00:13:16.720 | The psalmists in their best moments said, "I love your law.
00:13:20.540 | It's a delight to me."
00:13:22.900 | The difference is whether we have trusted Christ, turned to Christ, who's called the
00:13:29.860 | goal of the law in Romans 10, 4, and have received forgiveness for our sins, have been
00:13:37.660 | born again, so that now we don't use the law in our sin, preferring other things to God.

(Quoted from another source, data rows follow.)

-- pv_equiv track=rewrite | github.com/mvasanth/100Days | src/day1.py | getAggregateDepthList
-- ===== SOURCE A (Python) =====
-- SLIDING_WINDOW_SIZE = 3
--
-- def getAggregateDepthList(depthList):
--     """
--     Input: Takes in a list of depths (int)
--
--     Output: Returns a list of depths where each depth is the sum of depths in a sliding window
--             of the original list of depths.
--     """
--     aggregateDepths = []
--
--     for i in range(len(depthList) - (SLIDING_WINDOW_SIZE - 1)):
--         j = i + SLIDING_WINDOW_SIZE
--         sum = 0
--
--         # sum of depths for this sliding window
--         for depth in depthList[i:j]:
--             sum += depth
--
--         aggregateDepths.append(sum)
--
--     return aggregateDepths
-- ===== SOURCE B (Python) =====
-- SLIDING_WINDOW_SIZE = 3
--
-- def getAggregateDepthList(depthList):
--     # prefix-sum table: P[k] = sum of first k depths
--     P = [0]
--     acc = 0
--     for d in depthList:
--         acc += d
--         P.append(acc)
--     result = []
--     for i in range(len(depthList) - (SLIDING_WINDOW_SIZE - 1)):
--         result.append(P[i + SLIDING_WINDOW_SIZE] - P[i])
--     return result
-- ===== Notes on version B (the rewrite author's own statement) =====
-- stated objective: faster
-- what changed: B builds a prefix-sum table in one pass and emits each window sum as a difference of two table entries, replacing A's per-window slice-and-sum inner loop.
import Mathlib
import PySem

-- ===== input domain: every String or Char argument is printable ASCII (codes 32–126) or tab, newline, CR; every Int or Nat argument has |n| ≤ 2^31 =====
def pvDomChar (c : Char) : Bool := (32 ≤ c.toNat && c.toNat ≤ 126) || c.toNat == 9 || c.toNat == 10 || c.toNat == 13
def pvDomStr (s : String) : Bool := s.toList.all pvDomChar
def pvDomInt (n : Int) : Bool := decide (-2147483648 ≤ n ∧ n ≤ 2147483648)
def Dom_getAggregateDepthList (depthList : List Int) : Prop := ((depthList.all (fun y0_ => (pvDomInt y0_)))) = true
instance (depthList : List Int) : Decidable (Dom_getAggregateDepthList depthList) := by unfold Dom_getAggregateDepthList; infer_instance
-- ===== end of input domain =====

-- B replaces A's per-window inner summation by a one-pass prefix-sum table and
-- per-window subtraction (objective: faster, constant-factor).

-- ===== PORT A =====
def getAggregateDepthList (depthList : List Int) : List Int :=
  (PySem.List.pyRange 0 ((depthList.length : Int) - (3 - 1)) 1).foldl
    (fun aggregateDepths i =>
      let j := i + 3
      let s := (PySem.List.slice depthList (some i) (some j)).foldl (fun sum depth => sum + depth) 0
      aggregateDepths ++ [s]) []

-- ===== PORT B =====
-- P[i]/P[i+3] indices are always in range (0 ≤ i, i+3 ≤ |P|-1), so pyGetD with
-- default 0 is exact here.
def getAggregateDepthList_alt (depthList : List Int) : List Int :=
  let st := depthList.foldl (fun (st : List Int × Int) d =>
      let acc := st.2 + d
      (st.1 ++ [acc], acc)) ([0], 0)
  let P := st.1
  (PySem.List.pyRange 0 ((depthList.length : Int) - (3 - 1)) 1).foldl
    (fun result i => result ++ [PySem.List.pyGetD P (i + 3) 0 - PySem.List.pyGetD P i 0]) []

-- ===== PRECONDITION & SPEC =====
def Spec_getAggregateDepthList (depthList : List Int) (out : List Int) : Prop := out = getAggregateDepthList_alt depthList
instance (depthList : List Int) (out : List Int) : Decidable (Spec_getAggregateDepthList depthList out) := by unfold Spec_getAggregateDepthList; infer_instance

-- ===== CLAIM (what is proved, stated in full; the proofs are below) =====
def Claim_equal_getAggregateDepthList : Prop := ∀ (depthList : List Int), Dom_getAggregateDepthList depthList → Spec_getAggregateDepthList depthList (getAggregateDepthList depthList)

-- ===== LEMMAS AND PROOFS =====

theorem pvFoldlAppendMap {α β : Type} (l : List α) (f : α → β) (acc : List β) :
    l.foldl (fun a x => a ++ [f x]) acc = acc ++ l.map f := by
  induction l generalizing acc with
  | nil => simp
  | cons x t ih => simp [List.foldl, ih]

theorem pvFoldlSum (l : List Int) (a : Int) :
    l.foldl (fun s d => s + d) a = a + l.sum := by
  induction l generalizing a with
  | nil => simp
  | cons x t ih => simp [List.foldl, ih]; ring

-- the prefix list produced by B's first fold, starting from running total a
def pvPfx : List Int → Int → List Int
  | [], _ => []
  | d :: t, a => (a + d) :: pvPfx t (a + d)

theorem pvPfxFold (xs : List Int) (P0 : List Int) (a : Int) :
    xs.foldl (fun (st : List Int × Int) d => (st.1 ++ [st.2 + d], st.2 + d)) (P0, a)
      = (P0 ++ pvPfx xs a, a + xs.sum) := by
  induction xs generalizing P0 a with
  | nil => simp [pvPfx]
  | cons d t ih => simp [List.foldl, ih, pvPfx]; ring

theorem pvPfxLength (xs : List Int) (a : Int) : (pvPfx xs a).length = xs.length := by
  induction xs generalizing a with
  | nil => rfl
  | cons d t ih => simp [pvPfx, ih]

theorem pvPfxGet (xs : List Int) (a : Int) (k : Nat) (hk : k < xs.length) :
    (pvPfx xs a)[k]'(by rw [pvPfxLength]; exact hk) = a + (xs.take (k + 1)).sum := by
  induction xs generalizing a k with
  | nil => simp at hk
  | cons d t ih =>
    cases k with
    | zero => simp [pvPfx]
    | succ m =>
      simp only [pvPfx, List.getElem_cons_succ, List.take_succ_cons, List.sum_cons]
      rw [ih (a + d) m (by simpa using hk)]
      ring

-- P = 0 :: pvPfx xs 0 ; its entry at k (k ≤ n) is (xs.take k).sum
theorem pvPGet (xs : List Int) (k : Nat) (hk : k ≤ xs.length) :
    ((0 : Int) :: pvPfx xs 0).getD k 0 = (xs.take k).sum := by
  cases k with
  | zero => simp
  | succ m =>
    have hm : m < xs.length := by omega
    rw [List.getD_cons_succ, List.getD_eq_getElem _ _ (by rw [pvPfxLength]; exact hm),
        pvPfxGet xs 0 m hm]
    simp

theorem getAggregateDepthList_spec_aux (xs : List Int) :
    getAggregateDepthList xs = getAggregateDepthList_alt xs := by
  unfold getAggregateDepthList getAggregateDepthList_alt
  rw [pvPfxFold]
  simp only [pvFoldlAppendMap, List.nil_append]
  apply List.map_congr_left
  intro i hi
  have hmem := (PySem.List.mem_pyRange_one.mp hi)
  obtain ⟨h0, h1⟩ := hmem
  set n := xs.length with hn
  have hin : i < (n : Int) - 2 := by exact_mod_cast h1
  have hi0 : 0 ≤ i := h0
  set k := i.toNat with hk
  have hik : i = (k : Int) := (Int.toNat_of_nonneg hi0).symm
  have hkn : k + 3 ≤ n := by omega
  -- A's window value
  rw [PySem.List.slice_toNat _ hi0 (by omega), pvFoldlSum]
  have htoNat : (i + 3).toNat = k + 3 := by omega
  have htoNat2 : i.toNat = k := rfl
  rw [htoNat, htoNat2]
  -- B's value via pyGetD
  have h3 : (k : Int) + 3 = ((k + 3 : Nat) : Int) := by push_cast; ring
  rw [hik, h3, PySem.List.pyGetD_natCast, PySem.List.pyGetD_natCast, List.singleton_append]
  rw [pvPGet xs (k + 3) hkn, pvPGet xs k (by omega)]
  have : xs.take (k + 3) = xs.take k ++ (xs.drop k).take 3 := by
    rw [← List.take_add]
  rw [this, List.sum_append]
  have hshow : (k : Nat) + 3 - k = 3 := by omega
  rw [hshow]
  ring

-- ===== VERDICT (by name: the statement is the Claim_ definition above) =====
theorem getAggregateDepthList_spec : Claim_equal_getAggregateDepthList := by
  intro xs _
  exact getAggregateDepthList_spec_aux xs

00:13:46.900 | We don't use the law as a way of exalting ourselves through moral performance in the
00:13:53.700 | hope that we might get ourselves right with God by our own bootstraps and thus present
00:13:59.980 | ourselves in some acceptable way that preserves our own ego and our own self-exaltation.
00:14:04.660 | No, no, no.
00:14:07.060 | In Christ, we are already, through the blood of Christ, already right with God.
00:14:15.240 | Our old, proud, arrogant, self-sufficient selves are crucified.
00:14:21.420 | We no longer exchange the glory of God for the glory of self-exaltation.
00:14:25.380 | Instead, now, we treasure the glory of God, and his law then becomes a pleasing reflection
00:14:37.540 | of his character and his will, which we delight in.
00:14:42.460 | And maybe the way to draw it all to a close would be to use Romans 7, 6.
00:14:49.060 | Now we are released from the law, having died to that which held us captive so that we serve
00:14:59.340 | in the newness of the Spirit and not in the oldness of the written code.